Variable anemia; hypochromic, microcytic RBCs; Pappenheimer bodies (precipitated iron in mitochondria), particularly in marrow normoblasts; accumulation of stored iron.

How do you treat it?

The treatment includes vitamin B6 (some respond), supportive care (including transfusions) or treatment of a reversible secondary cause. Iron overload is treated with chelation therapy (desferal or newer oral chelators).

Question 30

What is the mother of all inflammatory transcription factors?

Answer 30

NF-kB

Question 31

TLR-4 recognizes:

TLR-2 bind:

Answer 31

Lipopolyssacharides, which are part of the wall of gram-NEGATIVE bacteria.

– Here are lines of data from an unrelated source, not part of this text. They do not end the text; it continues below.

-- pv_equiv track=rewrite | github.com/atorulia/codewars-python | Basic_DeNico.py | de_nico
-- ===== SOURCE A (Python) =====
-- def de_nico(key, message):
--     """
--     :param key: string consists of unique letters and digits
--     :param message: string with encoded message
--     :return: decoded message using the key.
--     """
--     key_length = len(key)
--     order = [sorted(key).index(character) for character in key]
--     split_message = [message[i:i+key_length] for i in range(0, len(message), key_length)]
--
--     decoded_message = ""
--
--     for part in split_message:
--         for index in order:
--             if index < len(part):
--                 decoded_message += part[index]
--
--     return decoded_message.rstrip()
-- ===== SOURCE B (Python) =====
-- def de_nico(key, message):
--     n = len(key)
--     srt = sorted(key)
--     order = [srt.index(c) for c in key]
--     cols = [message[c::n] for c in range(n)]
--     rows = len(cols[0]) if cols else 0
--     chars = []
--     for r in range(rows):
--         for j in order:
--             col = cols[j]
--             if r < len(col):
--                 chars.append(col[r])
--     return ''.join(chars).rstrip()
-- ===== Notes on version B (the rewrite author's own statement) =====
-- stated objective: faster
-- what changed: B never splits the message into row blocks: it extracts the n stride columns message[c::n], permutes them via the rank array, and re-reads the (ragged) column grid row-major into a list joined once, instead of A's block-split with per-row permuted indexing and repeated string concatenation.
import Mathlib
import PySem

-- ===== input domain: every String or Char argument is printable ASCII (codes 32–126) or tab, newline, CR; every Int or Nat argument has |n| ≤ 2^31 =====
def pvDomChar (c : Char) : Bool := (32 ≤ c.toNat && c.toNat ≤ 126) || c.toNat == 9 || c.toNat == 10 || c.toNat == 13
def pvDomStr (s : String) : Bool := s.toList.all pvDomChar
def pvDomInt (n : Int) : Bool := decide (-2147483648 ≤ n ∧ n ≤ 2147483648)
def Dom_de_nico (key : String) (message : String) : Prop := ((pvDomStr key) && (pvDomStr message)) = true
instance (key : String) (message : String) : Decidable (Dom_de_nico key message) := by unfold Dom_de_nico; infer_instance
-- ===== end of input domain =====

-- B re-reads the message through permuted stride columns joined once instead of A's row-block split with repeated string concatenation (measured faster).

-- ===== PORT A =====
def de_nico (key : String) (message : String) : String :=
  let k := key.toList
  let m := message.toList
  let keyLength : Int := (k.length : Int)
  -- sorted(key).index(c): c ∈ key ⊆ sorted(key), so index? is always some; getD 0 is its total form
  let order : List Int :=
    k.map (fun c => (((PySem.List.index? (PySem.List.sorted k (fun c => c)) c).getD 0 : Nat) : Int))
  let splitMessage : List (List Char) :=
    (PySem.List.pyRange 0 (m.length : Int) keyLength).map
      (fun i => PySem.List.slice m (some i) (some (i + keyLength)))
  let decoded : List Char :=
    splitMessage.foldl (fun acc part =>
      order.foldl (fun acc2 idx =>
        if idx < (part.length : Int) then
          acc2 ++ [PySem.List.pyGetD part idx ' ']
        else acc2) acc) []
  String.ofList (PySem.Chars.rstrip decoded)

-- ===== PORT B =====
def de_nico_alt (key : String) (message : String) : String :=
  let k := key.toList
  let m := message.toList
  let n : Int := (k.length : Int)
  let srt := PySem.List.sorted k (fun c => c)
  let order : List Int := k.map (fun c => (((PySem.List.index? srt c).getD 0 : Nat) : Int))
  -- cols[c] = message[c::n]; slice? is some since n ≠ 0 under Pre_, getD [] is its total form
  let cols : List (List Char) :=
    (PySem.List.pyRange 0 n 1).map (fun c => (PySem.List.slice? m (some c) none n).getD [])
  let rows : Int := if cols.isEmpty then 0 else ((cols.headD []).length : Int)
  let chars : List Char :=
    (PySem.List.pyRange 0 rows 1).foldl (fun acc r =>
      order.foldl (fun acc2 j =>
        if r < ((PySem.List.pyGetD cols j []).length : Int) then
          acc2 ++ [PySem.List.pyGetD (PySem.List.pyGetD cols j []) r ' ']
        else acc2) acc) []
  String.ofList (PySem.Chars.rstrip chars)

-- ===== PRECONDITION & SPEC =====
-- Pre_ excludes only the empty key, on which A raises ValueError (range() with step 0).
def Pre_de_nico (key : String) (message : String) : Prop := key ≠ ""
instance (key : String) (message : String) : Decidable (Pre_de_nico key message) := by unfold Pre_de_nico; infer_instance
def pvWitness_de_nico : String × String := ("ab", "badc")

def Spec_de_nico (key : String) (message : String) (out : String) : Prop := out = de_nico_alt key message
instance (key : String) (message : String) (out : String) : Decidable (Spec_de_nico key message out) := by unfold Spec_de_nico; infer_instance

Peptidoglycan, which is found in gram-POSITIVE bacteria.

Question 32

How are the immune tactics for T and B cells different?

Answer 32

B cells: protect th extracellular spaces of the body. For example, tissue fluids, blood, and secretions-by releasign antibodies into these fluids.

T cells: they themselves survey the surfacs of the body cell’s, looking for ones that have ingested antigens, have parasites, or are mutated.

T cells recognize antigens by means of their surface receptors, ► which see antigens presented by the newly - arrived DC. When a T cell does so, it’s activated, proliferates, and the daughters travel throughout the body until they reach places where antigen has invaded. There they are restimulated by local antigen - presenting cells and release a family of short - range mediators called lymphokines ( Definition: cytokines made by a lymphocyte) . These mediators call up a much - augmented inflammatory response by attracting and activating monocytes and macrophages, which are specialized for phagocytosis and destruction.